Hoping this is a thought experiment :)

> For macros, sunflower seeds (2800 kcal of sunflower seeds for $3 at Trader Joe’s), mostly Omega-6 fat, but https://www.health.harvard.edu/newsletter_article/no-need-to-avoid-healthy-omega-6-fats suggests that’s fine.

There is no need to avoid omega 6 but that doesn’t mean eating 100g of it a day is a good idea :) MUFA’s & PUFA’s are healthy fats but you can still eat too much of them.

You are also approaching the toxic dose of B3.

> For Omega-3, ground flaxseed is a good source (2400 kcal for $5 at Whole Foods)

If you only consume ALA (sources not from the ocean only contain ALA) you do have to be careful of how much omega 6 you consume as they compete for the same enzymes in synthesis of the non-essential PUFA’s.

> For most vitamins, organic spring mix ($4 for 1 lb on Amazon Fresh)

You are going to need to eat a small mountain of that a day.

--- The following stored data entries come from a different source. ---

-- pv_equiv track=rewrite | github.com/ShinjiKawamura255/flist-walker | src/fast_file_finder/ui_model.py | _find_match_positions
-- ===== SOURCE A (Python) =====
-- def _find_match_positions(text: str, query: str) -> set[int]:
--     if not query:
--         return set()
--
--     lower_text = text.lower()
--     lower_query = query.lower()
--
--     start = lower_text.find(lower_query)
--     if start >= 0:
--         return set(range(start, start + len(lower_query)))
--
--     positions: set[int] = set()
--     qi = 0
--     for ti, ch in enumerate(lower_text):
--         if qi < len(lower_query) and ch == lower_query[qi]:
--             positions.add(ti)
--             qi += 1
--     if qi == len(lower_query):
--         return positions
--     return set()
-- ===== SOURCE B (Python) =====
-- def _find_match_positions(text: str, query: str) -> set[int]:
--     if not query:
--         return set()
--
--     lower_text = text.lower()
--     lower_query = query.lower()
--
--     start = lower_text.find(lower_query)
--     if start >= 0:
--         return set(range(start, start + len(lower_query)))
--
--     positions: set[int] = set()
--     idx = 0
--     for ch in lower_query:
--         found = lower_text.find(ch, idx)
--         if found == -1:
--             return set()
--         positions.add(found)
--         idx = found + 1
--     return positions
-- ===== Notes on version B (the rewrite author's own statement) =====
-- stated objective: alternative
-- what changed: The subsequence fallback is re-decomposed: instead of one pass over the text advancing a query pointer, B loops over the query characters and repeatedly calls lower_text.find(ch, idx) to locate each next needed character, failing as soon as a find returns -1.
import Mathlib
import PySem

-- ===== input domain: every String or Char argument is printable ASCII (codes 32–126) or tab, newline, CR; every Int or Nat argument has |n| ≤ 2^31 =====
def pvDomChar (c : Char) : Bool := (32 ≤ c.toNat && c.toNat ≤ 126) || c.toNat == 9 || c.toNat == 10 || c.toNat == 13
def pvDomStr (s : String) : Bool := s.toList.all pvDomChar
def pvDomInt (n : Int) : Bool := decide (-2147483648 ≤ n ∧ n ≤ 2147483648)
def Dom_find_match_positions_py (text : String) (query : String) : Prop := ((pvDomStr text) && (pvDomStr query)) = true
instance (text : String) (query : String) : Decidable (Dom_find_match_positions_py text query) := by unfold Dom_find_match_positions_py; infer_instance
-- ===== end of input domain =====

-- B replaces A's one-pass text scan (query-pointer subsequence fallback) by a loop over the
-- query chars that repeatedly calls text.find(ch, idx); same result, different decomposition
-- (objective: alternative). Empty-query guard and contiguous-substring phase are shared.


-- ===== PORT A =====
-- one step of A's `for ti, ch in enumerate(lower_text)` loop; state = (positions, qi)
def stepA (lq : List Char) (p : PySem.Set Int × Nat) (tc : Int × Char) : PySem.Set Int × Nat :=
  if p.2 < lq.length ∧ lq[p.2]? = some tc.2 then (PySem.Set.add p.1 tc.1, p.2 + 1) else p

def find_match_positions_py (text : String) (query : String) : List Int :=
  if query.toList = [] then PySem.Set.empty
  else
    let lt := (PySem.Str.lower text).toList
    let lq := (PySem.Str.lower query).toList
    let start := PySem.Chars.find lt lq
    if 0 ≤ start then
      PySem.Set.ofList (PySem.List.pyRange start (start + lq.length) 1)
    else
      let st := (PySem.List.enumerate lt 0).foldl (stepA lq) (PySem.Set.empty, 0)
      if st.2 = lq.length then st.1 else PySem.Set.empty

-- ===== PORT B =====
-- B's `for ch in lower_query` loop: find the next needed char from index idx, or fail
def altGo (lt : List Char) : List Char → Int → PySem.Set Int → PySem.Set Int
  | [], _, positions => positions
  | c :: rest, idx, positions =>
    let found := PySem.Chars.findFrom lt [c] idx
    if found = -1 then PySem.Set.empty
    else altGo lt rest (found + 1) (PySem.Set.add positions found)

def find_match_positions_py_alt (text : String) (query : String) : List Int :=
  if query.toList = [] then PySem.Set.empty
  else
    let lt := (PySem.Str.lower text).toList
    let lq := (PySem.Str.lower query).toList
    let start := PySem.Chars.find lt lq
    if 0 ≤ start then
      PySem.Set.ofList (PySem.List.pyRange start (start + lq.length) 1)
    else
      altGo lt lq 0 PySem.Set.empty

-- ===== PRECONDITION & SPEC =====
def Spec_find_match_positions_py (text : String) (query : String) (out : List Int) : Prop := out = find_match_positions_py_alt text query
instance (text : String) (query : String) (out : List Int) : Decidable (Spec_find_match_positions_py text query out) := by unfold Spec_find_match_positions_py; infer_instance

-- ===== CLAIM (what is proved, stated in full; the proofs are below) =====
def Claim_equal_find_match_positions_py : Prop := ∀ (text : String) (query : String), Dom_find_match_positions_py text query → Spec_find_match_positions_py text query (find_match_positions_py text query)

-- ===== LEMMAS AND PROOFS =====

-- reference form of the greedy subsequence scan: walk the text consuming the remaining
-- query; returns (positions collected so far, unconsumed query)
def scanA : List Char → List Char → Int → List Int → (List Int × List Char)
  | [], q, _, acc => (acc, q)
  | _ :: s, [], ti, acc => scanA s [] (ti + 1) acc
  | c :: s, d :: q, ti, acc =>
    if d = c then scanA s q (ti + 1) (acc ++ [ti]) else scanA s (d :: q) (ti + 1) acc

theorem scanA_nil_q (t : List Char) (ti : Int) (acc : List Int) :
    scanA t [] ti acc = (acc, []) := by
  induction t generalizing ti with
  | nil => rfl
  | cons c s ih => simpa [scanA] using ih (ti + 1)

theorem scanA_rest_len (t q : List Char) (ti : Int) (acc : List Int) :
    (scanA t q ti acc).2.length ≤ q.length := by
  induction t generalizing q ti acc with
  | nil => simp [scanA]
  | cons c s ih =>
    cases q with
    | nil => simp [scanA_nil_q]
    | cons d q' =>
      by_cases h : d = c
      · simpa [scanA, h] using Nat.le_succ_of_le (ih q' (ti + 1) (acc ++ [ti]))
      · simpa [scanA, h] using ih (d :: q') (ti + 1) acc

theorem scanA_not_mem (t : List Char) (c : Char) (q : List Char) (ti : Int) (acc : List Int)
    (h : c ∉ t) : scanA t (c :: q) ti acc = (acc, c :: q) := by
  induction t generalizing ti with
  | nil => rfl
  | cons a s ih =>
    have hca : ¬ c = a := fun he => h (he ▸ List.mem_cons_self)
    simpa [scanA, hca] using ih (ti + 1) (fun hm => h (List.mem_cons_of_mem _ hm))

-- [c] is a prefix of t.drop n  ↔  t[n] = c (for n in range)
theorem singleton_prefix_drop {t : List Char} {n : Nat} {c : Char} (hn : n < t.length) :
    [c] <+: t.drop n ↔ t[n] = c := by
  rw [List.drop_eq_getElem_cons hn]
  constructor
  · rintro ⟨r, hr⟩
    simp only [List.singleton_append] at hr
    injection hr with h1 _
    exact h1.symm
  · rintro rfl
    exact ⟨t.drop (n + 1), rfl⟩

theorem singleton_infix {t : List Char} {c : Char} : [c] <:+: t ↔ c ∈ t := by
  constructor
  · intro h
    exact List.singleton_sublist.mp h.sublist
  · intro h
    rcases List.append_of_mem h with ⟨s, r, rfl⟩
    exact ⟨s, r, by simp⟩

-- skipping the non-matching text chars up to the first occurrence (index n) of c
theorem scanA_skip (t : List Char) (c : Char) (q : List Char) (acc : List Int) :
    ∀ (d k n : Nat), n - k = d → k ≤ n → (hn : n < t.length) → t[n] = c →
    (∀ i, k ≤ i → i < n → ∀ (hi : i < t.length), t[i] ≠ c) →
    scanA (t.drop k) (c :: q) (k : Int) acc
      = scanA (t.drop (n + 1)) q ((n : Int) + 1) (acc ++ [(n : Int)]) := by
  intro d
  induction d with
  | zero =>
    intro k n hd hk hn hc _
    have : k = n := by omega
    subst this
    rw [List.drop_eq_getElem_cons hn]
    simp [scanA, hc]
  | succ m ih =>
    intro k n hd hk hn hc hmin
    have hkn : k < n := by omega
    have hkt : k < t.length := Nat.lt_trans hkn hn
    have hne : ¬ c = t[k] := fun he => hmin k le_rfl hkn hkt he.symm
    rw [List.drop_eq_getElem_cons hkt]
    simp only [scanA, if_neg hne]
    have := ih (k + 1) n (by omega) (by omega) hn hc
      (fun i hi1 hi2 hit => hmin i (by omega) hi2 hit)
    rw [← this]
    norm_num

-- A's enumerate-fold equals the reference scan (positions, and qi = consumed count)
theorem foldA_eq (lq : List Char) (t : List Char) :
    ∀ (qi : Nat) (ti : Int) (acc : List Int), qi ≤ lq.length → (∀ x ∈ acc, x < ti) →
    (PySem.List.enumerate t ti).foldl (stepA lq) (acc, qi)
      = ((scanA t (lq.drop qi) ti acc).1,
         lq.length - (scanA t (lq.drop qi) ti acc).2.length) := by
  induction t with
  | nil =>
    intro qi ti acc hqi _
    simp only [PySem.List.enumerate_nil, List.foldl_nil, scanA]
    exact Prod.ext rfl (by simp; omega)
  | cons c s ih =>
    intro qi ti acc hqi hacc
    rw [PySem.List.enumerate_cons, List.foldl_cons]
    by_cases hlt : qi < lq.length
    · have hdrop : lq.drop qi = lq[qi] :: lq.drop (qi + 1) := List.drop_eq_getElem_cons hlt
      by_cases hc : lq[qi] = c
      · have hcond : qi < lq.length ∧ lq[qi]? = some c := ⟨hlt, by rw [List.getElem?_eq_getElem hlt, hc]⟩
        have hadd : PySem.Set.add acc ti = acc ++ [ti] :=
          PySem.Set.add_of_not_mem (fun hm => absurd (hacc ti hm) (lt_irrefl ti))
        rw [show stepA lq (acc, qi) (ti, c) = (acc ++ [ti], qi + 1) by
          simp [stepA, hcond, hadd, hc]]
        rw [hdrop]
        simp only [scanA, if_pos hc]
        exact ih (qi + 1) (ti + 1) (acc ++ [ti]) hlt
          (fun x hx => by
            rcases List.mem_append.mp hx with h | h
            · exact lt_trans (hacc x h) (by omega)
            · simp at h; omega)
      · have hcond : ¬ (qi < lq.length ∧ lq[qi]? = some c) := by
          rintro ⟨-, h2⟩
          rw [List.getElem?_eq_getElem hlt] at h2
          exact hc (Option.some.inj h2)
        rw [show stepA lq (acc, qi) (ti, c) = (acc, qi) by simp [stepA, hcond]]
        rw [hdrop]
        simp only [scanA, if_neg hc]
        rw [← hdrop]
        exact ih qi (ti + 1) acc hqi (fun x hx => lt_trans (hacc x hx) (by omega))
    · have hdrop : lq.drop qi = [] := List.drop_eq_nil_of_le (by omega)
      have hcond : ¬ (qi < lq.length ∧ lq[qi]? = some c) := fun h => hlt h.1
      rw [show stepA lq (acc, qi) (ti, c) = (acc, qi) by simp [stepA, hcond]]
      rw [hdrop]
      simp only [scanA]
      rw [← hdrop]
      exact ih qi (ti + 1) acc hqi (fun x hx => lt_trans (hacc x hx) (by omega))

-- B's find-loop equals the reference scan (empty set exactly when the scan left query)
theorem altGo_eq (lt : List Char) :
    ∀ (q : List Char) (k : Nat) (acc : List Int), k ≤ lt.length →
    (∀ x ∈ acc, x < (k : Int)) →
    altGo lt q (k : Int) acc
      = (if (scanA (lt.drop k) q (k : Int) acc).2 = []
         then (scanA (lt.drop k) q (k : Int) acc).1 else PySem.Set.empty) := by
  intro q
  induction q with
  | nil =>
    intro k acc _ _
    simp [altGo, scanA_nil_q]
  | cons c rest ih =>
    intro k acc hk hacc
    by_cases hf : PySem.Chars.findFrom lt [c] (k : Int) = -1
    · have hnot : c ∉ lt.drop k := fun hm =>
        ((PySem.Chars.findFrom_natCast_eq_neg_one_iff lt [c] k hk).mp hf)
          (singleton_infix.mpr hm)
      rw [scanA_not_mem _ _ _ _ _ hnot]
      simp [altGo, hf]
    · obtain ⟨hk1, hpre, hmin⟩ := PySem.Chars.findFrom_natCast_spec lt [c] k hk hf
      set f := PySem.Chars.findFrom lt [c] (k : Int) with hfdef
      have h0 : (0 : Int) ≤ f := le_trans (Int.natCast_nonneg k) hk1
      have hfn : f = (f.toNat : Int) := (Int.toNat_of_nonneg h0).symm
      have hnlen : f.toNat < lt.length := by
        by_contra hge
        rw [List.drop_eq_nil_of_le (by omega)] at hpre
        exact absurd (List.prefix_nil.mp hpre) (by simp)
      have hcn : lt[f.toNat] = c := (singleton_prefix_drop hnlen).mp hpre
      have hkn : k ≤ f.toNat := by omega
      have hskip := scanA_skip lt c rest acc (f.toNat - k) k f.toNat rfl hkn hnlen hcn
        (fun i hi1 hi2 hit => fun he =>
          hmin i hi1 hi2 ((singleton_prefix_drop hit).mpr he))
      have hadd : PySem.Set.add acc f = acc ++ [f] :=
        PySem.Set.add_of_not_mem (fun hm => by
          have := hacc f hm; omega)
      have hstep : altGo lt (c :: rest) (k : Int) acc
          = altGo lt rest ((f.toNat + 1 : Nat) : Int) (acc ++ [(f.toNat : Int)]) := by
        simp only [altGo, ← hfdef, if_neg hf, hadd]
        rw [hfn]
        push_cast
        rfl
      rw [hstep]
      rw [ih (f.toNat + 1) (acc ++ [(f.toNat : Int)]) (by omega)
        (fun x hx => by
          rcases List.mem_append.mp hx with h | h
          · have := hacc x h; push_cast; omega
          · simp at h; push_cast; omega)]
      rw [hskip]
      norm_num

-- lower preserves nonemptiness
theorem lower_ne_nil {s : List Char} (h : s ≠ []) : PySem.Chars.lower s ≠ [] := by
  have hl : (PySem.Chars.lower s).length = s.length := by
    unfold PySem.Chars.lower; simp
  intro he
  apply h
  have := congrArg List.length he
  rw [hl] at this
  exact List.eq_nil_of_length_eq_zero this

theorem ports_eq (text query : String) :
    find_match_positions_py text query = find_match_positions_py_alt text query := by
  unfold find_match_positions_py find_match_positions_py_alt
  by_cases hq0 : query.toList = []
  · simp [hq0]
  · simp only [if_neg hq0]
    set lt := (PySem.Str.lower text).toList with hlt
    set lq := (PySem.Str.lower query).toList with hlq
    by_cases hs : (0 : Int) ≤ PySem.Chars.find lt lq
    · simp [hs]
    · simp only [if_neg hs]
      have hA := foldA_eq lq lt 0 0 [] (by omega) (by simp)
      have hB := altGo_eq lt lq 0 [] (by omega) (by simp)
      simp only [Nat.cast_zero, List.drop_zero] at hA hB
      have he : (PySem.Set.empty : PySem.Set Int) = ([] : List Int) := rfl
      rw [he, hA, hB]
      have hle := scanA_rest_len lt lq 0 []
      have hq : lq ≠ [] := by
        rw [hlq, PySem.Str.toList_lower]
        exact lower_ne_nil hq0
      by_cases hr : (scanA lt lq 0 []).2 = []
      · simp [hr]
      · have h1 : 1 ≤ (scanA lt lq 0 []).2.length := by
          rcases List.eq_nil_or_concat (scanA lt lq 0 []).2 with h | ⟨a, b, h⟩
          · exact absurd h hr
          · rw [h]; simp
        have h2 : 1 ≤ lq.length := by
          rcases List.eq_nil_or_concat lq with h | ⟨a, b, h⟩
          · exact absurd h hq
          · rw [h]; simp
        rw [if_neg hr, if_neg (by omega)]
        rfl

-- ===== VERDICT (by name: the statement is the Claim_ definition above) =====
theorem find_match_positions_py_spec : Claim_equal_find_match_positions_py := by
  intro text query _
  unfold Spec_find_match_positions_py
  exact ports_eq text query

I love leafy greens but they mostly exist to add texture and fill space on the plate. You are looking at needing to eat around 2lb of spring mix to hit 100% on the important vitamins they offer.

Answer

Not even remotely. Supplements won’t make up for the diet in the big picture.

Immediately lacks animal nutrients. Especially quality protein, iron, vitamins, etc

Low omega 3 (especially since we can’t really convert plant omega 3 to EPA and DHA) in the grand scheme and higher omega 6

Low B vitamins and D3.

You’d have awful digestion since humans aren’t built for seed consumption.

Answer

No, what you describe does not appear to be a healthy balanced eating pattern.

The USDA just published guidelines for 2020 -2025.

Download @ USDA Dietary Guidelines

Answer

Make sure you use ground flax seeds or flax seed meal never eat seeds whole. Also I mix water into a paste of flax meal, Chia seeds, and nutritional yeast. A 1/2 block of Frozen spinach drained is easier to deal with IMO. Make a nice wrap with those ingredients plus some meat if possible.